Would you be equally happy if fmod was made constexpr? 

(instead of % for floats)

Sent from my BlackBerry portable Babbage Device

From: ryan...@digipen.edu Sent: Tuesday, April 24, 2018 3:47 AM To: ISO C++ Standard - Future Proposals Reply To: std-pr...@isocpp.org Subject: Re: [std-proposals] Add the modulus operator to floating point types.

To view this discussion on the web visit https://groups.google.com/a/isocpp.org/d/msgid/std-proposals/90618fc9-0eb2-42bd-ad8e-3c983a3fde77%40isocpp.org.

[dgutson .]

(Same for std::remainder?)

To view this discussion on the web visit https://groups.google.com/a/isocpp.org/d/msgid/std-proposals/20180424102929.5099602.62637.51047%40gmail.com.

[Jeff Hammond]

Did you spend any time researching this topic before you posted?  The issue with your example isn't fmod but constexpr in <cmath> and the proposal to support this is linked from the top google search hit for "constexpr c++ cmath".

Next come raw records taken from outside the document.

-- pv_equiv track=rewrite | github.com/gle-bellier/internship-expressive-DDSP | dataset/dataset_analysis.py | get_onsets
-- ===== SOURCE A (Python) =====
-- def get_onsets(frames):
--     note = {"start": None, "end": None}
--     onsets = []
--
--     for i in range(len(frames)):
--         if frames[i] and note["start"] is None:
--             note["start"] = i
--         elif not frames[i] and note["start"] is not None:  # note turned off
--             note["end"] = i
--             onsets.append(note)
--             note = {"start": None, "end": None}
--     return onsets
-- ===== SOURCE B (Python) =====
-- def get_onsets(frames):
--     prevs = [False] + frames[:-1]
--     pairs = list(enumerate(zip(frames, prevs)))
--     starts = [i for i, (f, p) in pairs if f and not p]
--     ends = [i for i, (f, p) in pairs if not f and p]
--     return [{"start": s, "end": e} for s, e in zip(starts, ends)]
-- ===== Notes on version B (the rewrite author's own statement) =====
-- stated objective: alternative
-- what changed: Replaces A's stateful scan (a mutable note dict carried through one loop) by two edge-detection comprehensions over (frame, previous-frame) pairs whose index lists are zipped into the notes; zip truncation drops a trailing open note exactly as A does.
import Mathlib
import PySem

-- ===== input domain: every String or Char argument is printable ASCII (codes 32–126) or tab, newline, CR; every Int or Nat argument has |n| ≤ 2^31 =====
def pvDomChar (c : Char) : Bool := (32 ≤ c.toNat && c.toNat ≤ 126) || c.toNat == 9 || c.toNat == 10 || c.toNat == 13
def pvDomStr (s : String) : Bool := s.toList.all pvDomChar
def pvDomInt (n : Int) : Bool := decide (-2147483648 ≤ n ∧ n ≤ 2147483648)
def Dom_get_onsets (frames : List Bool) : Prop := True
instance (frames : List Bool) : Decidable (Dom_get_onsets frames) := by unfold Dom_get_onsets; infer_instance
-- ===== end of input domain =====

-- B replaces A's stateful loop by two edge-index comprehensions zipped together (objective: alternative decomposition, same cost).

-- ===== PORT A =====
-- the note dict {"start": s, "end": e}
def pvNote (s e : Option Int) : PySem.Dict String (Option Int) :=
  PySem.Dict.ofList [("start", s), ("end", e)]

-- loop body of A; 'for i in range(len(frames)): frames[i]' is iterated as enumerate(frames) (same i, same frames[i])
def pvStepA (st : PySem.Dict String (Option Int) × List (List (String × Option Int)))
    (p : Int × Bool) : PySem.Dict String (Option Int) × List (List (String × Option Int)) :=
  let note := st.1
  let onsets := st.2
  if p.2 && (PySem.Dict.getD note "start" none == none) then
    (note.insert "start" (some p.1), onsets)
  else if !p.2 && !(PySem.Dict.getD note "start" none == none) then
    (pvNote none none, onsets ++ [(note.insert "end" (some p.1)).items])
  else
    (note, onsets)

def get_onsets (frames : List Bool) : List (List (String × Option Int)) :=
  ((PySem.List.enumerate frames 0).foldl pvStepA (pvNote none none, [])).2

-- ===== PORT B =====
def get_onsets_alt (frames : List Bool) : List (List (String × Option Int)) :=
  let prevs : List Bool := false :: PySem.List.slice frames none (some (-1))  -- [False] + frames[:-1]
  let pairs := PySem.List.enumerate (frames.zip prevs) 0
  let starts := (pairs.filter (fun t => t.2.1 && !t.2.2)).map (·.1)
  let ends := (pairs.filter (fun t => !t.2.1 && t.2.2)).map (·.1)
  (starts.zip ends).map (fun q => [("start", some q.1), ("end", some q.2)])

-- ===== PRECONDITION & SPEC =====
def Spec_get_onsets (frames : List Bool) (out : List (List (String × Option Int))) : Prop := out = get_onsets_alt frames
instance (frames : List Bool) (out : List (List (String × Option Int))) : Decidable (Spec_get_onsets frames out) := by unfold Spec_get_onsets; infer_instance

-- ===== CLAIM (what is proved, stated in full; the proofs are below) =====
def Claim_equal_get_onsets : Prop := ∀ (frames : List Bool), Dom_get_onsets frames → Spec_get_onsets frames (get_onsets frames)

-- ===== LEMMAS AND PROOFS =====

-- (start, end) pairs A's loop appends, starting at index i with pending start st
def pairsA : Int → Option Int → List Bool → List (Int × Int)
  | _, _, [] => []
  | i, none, f :: rest => if f then pairsA (i+1) (some i) rest else pairsA (i+1) none rest
  | i, some s, f :: rest => if f then pairsA (i+1) (some s) rest else (s, i) :: pairsA (i+1) none rest

-- indices selected by p (current, previous), starting at index i with previous value prev
def pvSel (p : Bool → Bool → Bool) : Int → Bool → List Bool → List Int
  | _, _, [] => []
  | i, prev, f :: rest => (if p f prev then [i] else []) ++ pvSel p (i+1) f rest

theorem pvNote_getD (s e : Option Int) : PySem.Dict.getD (pvNote s e) "start" none = s := rfl

theorem pvNote_insert_start (s e v : Option Int) :
    (pvNote s e).insert "start" v = pvNote v e := rfl

theorem pvNote_insert_end_items (s e v : Option Int) :
    ((pvNote s e).insert "end" v).items = [("start", s), ("end", v)] := rfl

theorem zip_cons_dropLast (xs : List Bool) (prev : Bool) :
    xs.zip (prev :: xs.dropLast) = xs.zip (prev :: xs) := by
  induction xs generalizing prev with
  | nil => rfl
  | cons x rest ih =>
    cases rest with
    | nil => rfl
    | cons y t =>
      simp only [List.dropLast_cons₂, List.zip_cons_cons]
      exact congrArg _ (ih x)

theorem sel_eq (p : Bool → Bool → Bool) (xs : List Bool) :
    ∀ (i : Int) (prev : Bool),
      ((PySem.List.enumerate (xs.zip (prev :: xs)) i).filter (fun t => p t.2.1 t.2.2)).map (·.1)
        = pvSel p i prev xs := by
  induction xs with
  | nil => intro i prev; rfl
  | cons f rest ih =>
    intro i prev
    simp only [List.zip_cons_cons, PySem.List.enumerate_cons, List.filter_cons]
    by_cases h : p f prev
    · simp [h, pvSel, ih]
    · simp [h, pvSel, ih]

theorem pairsA_zip (xs : List Bool) :
    ∀ (i : Int),
      (pairsA i none xs
        = (pvSel (fun f prev => f && !prev) i false xs).zip
            (pvSel (fun f prev => !f && prev) i false xs))
      ∧ ∀ s, pairsA i (some s) xs
        = (s :: pvSel (fun f prev => f && !prev) i true xs).zip
            (pvSel (fun f prev => !f && prev) i true xs) := by
  induction xs with
  | nil => intro i; exact ⟨rfl, fun s => rfl⟩
  | cons f rest ih =>
    intro i
    constructor
    · cases f with
      | true => simpa [pairsA, pvSel] using (ih (i+1)).2 i
      | false => simpa [pairsA, pvSel] using (ih (i+1)).1
    · intro s
      cases f with
      | true => simpa [pairsA, pvSel] using (ih (i+1)).2 s
      | false => simpa [pairsA, pvSel] using (ih (i+1)).1

theorem A_fold (xs : List Bool) :
    ∀ (i : Int) (s : Option Int) (acc : List (List (String × Option Int))),
      ((PySem.List.enumerate xs i).foldl pvStepA (pvNote s none, acc)).2
        = acc ++ (pairsA i s xs).map (fun q => [("start", some q.1), ("end", some q.2)]) := by
  induction xs with
  | nil => intro i s acc; simp [PySem.List.enumerate_nil, pairsA]
  | cons f rest ih =>
    intro i s acc
    simp only [PySem.List.enumerate_cons, List.foldl_cons]
    cases s with
    | none =>
      cases f with
      | true =>
        have : pvStepA (pvNote none none, acc) (i, true) = (pvNote (some i) none, acc) := by
          simp [pvStepA, pvNote_getD, pvNote_insert_start]
        rw [this, ih (i+1) (some i) acc]
        simp [pairsA]
      | false =>
        have : pvStepA (pvNote none none, acc) (i, false) = (pvNote none none, acc) := by
          simp [pvStepA, pvNote_getD]
        rw [this, ih (i+1) none acc]
        simp [pairsA]
    | some v =>
      cases f with
      | true =>
        have : pvStepA (pvNote (some v) none, acc) (i, true) = (pvNote (some v) none, acc) := by
          simp [pvStepA, pvNote_getD]
        rw [this, ih (i+1) (some v) acc]
        simp [pairsA]
      | false =>
        have : pvStepA (pvNote (some v) none, acc) (i, false)
            = (pvNote none none, acc ++ [[("start", some v), ("end", some i)]]) := by
          simp [pvStepA, pvNote_getD, pvNote_insert_end_items]
        rw [this, ih (i+1) none _]
        simp [pairsA]
  
theorem slice_neg_one (xs : List Bool) :
    PySem.List.slice xs none (some (-1)) = xs.dropLast := by
  simp [pysem, List.dropLast_eq_take]

-- ===== VERDICT (by name: the statement is the Claim_ definition above) =====
theorem get_onsets_spec : Claim_equal_get_onsets := by
  intro frames _
  simp only [Spec_get_onsets, get_onsets, get_onsets_alt]
  rw [slice_neg_one, zip_cons_dropLast, A_fold, sel_eq (fun f prev => f && !prev) frames 0 false, sel_eq (fun f prev => !f && prev) frames 0 false, (pairsA_zip frames 0).1]
  simp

https://stackoverflow.com/questions/42189190/why-doesnt-the-c-standard-library-provide-constexpr-versions-of-the-cmath-fun points to http://www.open-std.org/jtc1/sc22/wg21/docs/papers/2017/p0533r0.pdf, which contains

constexpr float fmod(float x, float y); // see [library.c]

constexpr double fmod(double x, double y);

constexpr long double fmod(long double x, long double y); // see [library.c]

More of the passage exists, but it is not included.